Setup: We're in a Euclidean domain $R$ and have elements $a, b \in R$ .

We've shown that a least common multiple of $a$ and $b$ is any element $e \in R$ such that $⟨ e ⟩ = ⟨ a ⟩ \cap ⟨ b ⟩$ , and we've shown such an element is unique up to multiplication by a unit.

We're now showing that the element $e = \frac{a b}{d}$ is a least common multiple of $a$ and $b$ , where $d$ is a greatest common divisor of $a$ and $b$ .

We've established that $e$ is a common multiple of $a$ and $b$ . Now we'll show it's the least common multiple. First recall that a property of a greatest common divisor is that it can be written as an $R$ -linear combination of $a$ and $b$ . In other words, there are elements $r, s \in R$ such that

d = r a + s b .

Note that since $d$ divides $a$ and $b$ , we can actually "divide" this equation by $d$ to get

1 = r \cdot \frac{a}{d} + s \cdot \frac{b}{d} .

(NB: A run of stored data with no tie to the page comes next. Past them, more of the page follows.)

-- pv_equiv track=rewrite | github.com/Python-Best-Coder/ConsoleOs | o.py | encrypt_string
-- ===== SOURCE A (Python) =====
-- import string
--
-- def encrypt_number(number):
--     x = 0
--     toreturn = ''
--     while True:
--         if not x + 4 > number:
--             toreturn += '#'
--             x += 4
--         if not x + 3 > number:
--             toreturn += '*'
--             x += 3
--         elif not x + 2 > number:
--             toreturn += ':'
--             x += 2
--         elif not x + 1 > number:
--             toreturn += '.'
--             x += 1
--         else:
--             break
--
--     return toreturn
--
-- def encrypt_string(strings:str):
--     strings = strings
--     values = {}
--     toreturn = ''
--     valuekeys = string.ascii_letters + string.punctuation
--     for x,valuekey in enumerate(valuekeys):
--         values[valuekey] = x + 1
--     for letter in strings:
--         if letter in values:
--             toreturn += encrypt_number(values[letter])
--         elif letter == ' ':
--             toreturn += ' '
--
--         toreturn += '/'
--     return toreturn
-- ===== SOURCE B (Python) =====
-- import string
--
-- _SUFFIX = ['', '.', ':', '*', '#', '#.', '#:']
-- _INDEX = {c: i + 1 for i, c in enumerate(string.ascii_letters + string.punctuation)}
--
--
-- def encrypt_string(strings: str):
--     pieces = []
--     for letter in strings:
--         n = _INDEX.get(letter)
--         if n is not None:
--             q, r = divmod(n, 7)
--             pieces.append('#*' * q + _SUFFIX[r] + '/')
--         elif letter == ' ':
--             pieces.append(' /')
--         else:
--             pieces.append('/')
--     return ''.join(pieces)
-- ===== Notes on version B (the rewrite author's own statement) =====
-- stated objective: simpler
-- what changed: Replaces encrypt_number's greedy while-loop with a closed form ('#*' * (n // 7) + a 7-entry remainder table) and builds the output by joining per-character pieces instead of repeated string concatenation.
import Mathlib
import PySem

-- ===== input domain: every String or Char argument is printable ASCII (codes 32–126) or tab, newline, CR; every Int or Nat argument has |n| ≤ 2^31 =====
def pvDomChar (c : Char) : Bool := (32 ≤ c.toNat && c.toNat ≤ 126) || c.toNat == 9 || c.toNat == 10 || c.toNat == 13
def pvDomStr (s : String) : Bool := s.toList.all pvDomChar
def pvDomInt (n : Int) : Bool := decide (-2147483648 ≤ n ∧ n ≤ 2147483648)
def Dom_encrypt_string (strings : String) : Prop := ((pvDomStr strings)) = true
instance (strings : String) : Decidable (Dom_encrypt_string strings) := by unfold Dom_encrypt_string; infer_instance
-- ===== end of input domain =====

-- B replaces encrypt_number's greedy while-loop by the closed form '#*' * (n // 7) + remainder table (simpler); return value only.

-- ===== PORT A =====
-- string.ascii_letters + string.punctuation
def pvValuekeys : List Char :=
  "abcdefghijklmnopqrstuvwxyzABCDEFGHIJKLMNOPQRSTUVWXYZ!\"#$%&'()*+,-./:;<=>?@[\\]^_`{|}~".toList

-- the 'while True' loop of encrypt_number; fuel only makes it total (the loop adds ≥ 1 to x
-- each iteration and stops once x ≥ number, so fuel number.toNat + 1 is never exhausted)
def pvEncNumLoop : Nat → Int → Int → List Char → List Char
  | 0, _, _, toreturn => toreturn
  | fuel + 1, number, x, toreturn =>
    let p := if x + 4 > number then (toreturn, x) else (toreturn ++ ['#'], x + 4)
    if ¬ (p.2 + 3 > number) then pvEncNumLoop fuel number (p.2 + 3) (p.1 ++ ['*'])
    else if ¬ (p.2 + 2 > number) then pvEncNumLoop fuel number (p.2 + 2) (p.1 ++ [':'])
    else if ¬ (p.2 + 1 > number) then pvEncNumLoop fuel number (p.2 + 1) (p.1 ++ ['.'])
    else p.1

def pvEncryptNumber (number : Int) : List Char := pvEncNumLoop (number.toNat + 1) number 0 []

def encrypt_string (strings : String) : String :=
  let values : PySem.Dict Char Int :=
    (PySem.List.enumerate pvValuekeys 0).foldl (fun d p => d.insert p.2 (p.1 + 1)) PySem.Dict.empty
  String.ofList (strings.toList.foldl (fun toreturn letter =>
    let toreturn :=
      if values.contains letter then toreturn ++ pvEncryptNumber ((values.get? letter).getD 0)
      else if letter = ' ' then toreturn ++ [' ']
      else toreturn
    toreturn ++ ['/']) [])

-- ===== PORT B =====
def pvSuffix : List (List Char) := [[], ['.'], [':'], ['*'], ['#'], ['#', '.'], ['#', ':']]

def pvIndex : PySem.Dict Char Int :=
  (PySem.List.enumerate pvValuekeys 0).foldl (fun d p => d.insert p.2 (p.1 + 1)) PySem.Dict.empty

def pvEncPiece (n : Int) : List Char :=
  (List.replicate (PySem.Int.floordiv n 7).toNat ['#', '*']).flatten ++
    ((PySem.List.pyGet? pvSuffix (PySem.Int.mod n 7)).getD [])

def encrypt_string_alt (strings : String) : String :=
  String.ofList ((strings.toList.map (fun letter =>
    match pvIndex.get? letter with
    | some n => pvEncPiece n ++ ['/']
    | none => if letter = ' ' then [' ', '/'] else ['/'])).flatten)

-- ===== PRECONDITION & SPEC =====
def Spec_encrypt_string (strings : String) (out : String) : Prop := out = encrypt_string_alt strings
instance (strings : String) (out : String) : Decidable (Spec_encrypt_string strings out) := by unfold Spec_encrypt_string; infer_instance

-- ===== CLAIM (what is proved, stated in full; the proofs are below) =====
def Claim_equal_encrypt_string : Prop := ∀ (strings : String), Dom_encrypt_string strings → Spec_encrypt_string strings (encrypt_string strings)

-- ===== LEMMAS AND PROOFS =====

-- A's per-letter contribution (the body of its for-loop, without the leading accumulator)
def pvStepA (letter : Char) : List Char :=
  (if pvIndex.contains letter then pvEncryptNumber ((pvIndex.get? letter).getD 0)
   else if letter = ' ' then [' '] else []) ++ ['/']

-- B's per-letter contribution
def pvStepB (letter : Char) : List Char :=
  match pvIndex.get? letter with
  | some n => pvEncPiece n ++ ['/']
  | none => if letter = ' ' then [' ', '/'] else ['/']

lemma pvFoldA (l : List Char) (acc : List Char) :
    l.foldl (fun toreturn letter =>
      (if pvIndex.contains letter then toreturn ++ pvEncryptNumber ((pvIndex.get? letter).getD 0)
       else if letter = ' ' then toreturn ++ [' ']
       else toreturn) ++ ['/']) acc = acc ++ (l.map pvStepA).flatten := by
  induction l generalizing acc with
  | nil => simp
  | cons c t ih =>
      simp only [List.foldl_cons, List.map_cons, List.flatten_cons, ih, pvStepA]
      split_ifs <;> simp

set_option maxRecDepth 8192 in
lemma pvStep_eq (c : Char) (hc : pvDomChar c = true) : pvStepA c = pvStepB c := by
  have h : c = Char.ofNat c.toNat := by simp [Char.ofNat_toNat]
  have hlt : c.toNat < 127 := by
    simp only [pvDomChar, Bool.or_eq_true, Bool.and_eq_true, decide_eq_true_eq, beq_iff_eq] at hc
    omega
  have key : ∀ m : Fin 127, pvStepA (Char.ofNat m.val) = pvStepB (Char.ofNat m.val) := by decide
  rw [h]; exact key ⟨c.toNat, hlt⟩

-- ===== VERDICT (by name: the statement is the Claim_ definition above) =====
set_option maxRecDepth 8192 in
theorem encrypt_string_spec : Claim_equal_encrypt_string := by
  intro s hd
  show _ = _
  unfold encrypt_string encrypt_string_alt
  have hvals :
      (PySem.List.enumerate pvValuekeys 0).foldl (fun d p => d.insert p.2 (p.1 + 1)) PySem.Dict.empty
        = pvIndex := rfl
  simp only [hvals, pvFoldA]
  congr 1
  simp only [List.nil_append]
  have : ∀ c ∈ s.toList, pvStepA c = pvStepB c := by
    intro c hcmem
    have : pvDomChar c = true := by
      have := hd
      unfold Dom_encrypt_string pvDomStr at this
      exact (List.all_eq_true.mp this) c hcmem
    exact pvStep_eq c this
  have hmap : s.toList.map pvStepA = s.toList.map pvStepB := List.map_congr_left this
  rw [hmap]
  rfl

(What we're really doing is writing $a = k d$ and $b = l d$ for some $k, l \in R$ , and then using cancelation on both sides to get $1 = r k + s l$ .) We'll use this equality in a little bit.

Suppose $e^{'}$ is a least common multiple of $a$ and $b$ . Since $e$ is a common multiple and $e^{'}$ is a least common multiple, this means $e = t e^{'}$ for some $t \in R$ . We'll show that $t$ must be a unit, which will prove $e$ is also a least common multiple of $a$ and $b$ . We also know $e^{'} = x a = y b$ for some $x, y \in R$ . Combining this with the equality $e = t e^{'}$ yields

\frac{a b}{d} = e = t e^{'} = t x a and \frac{a b}{d} = e = t e^{'} = t y b .

In the first equality we can cancel $a$ , and in the second equality we can cancel $b$ , to get

\frac{b}{d} = t x and \frac{a}{d} = t y .

Finally we can use our earlier equality to deduce

1 = r \cdot \frac{a}{d} + s \cdot \frac{b}{d} = r \cdot t y + s \cdot t x = t (r y + s x) .

This proves $t$ is a unit in $R$ , with inverse given by $r y + s x$ . Since $e^{'}$ is a least common multiple of $a$ and $b$ , and since $e = t e^{'}$ with $t$ a unit, we've thus proven $e$ is also a least common multiple of $a$ and $b$ .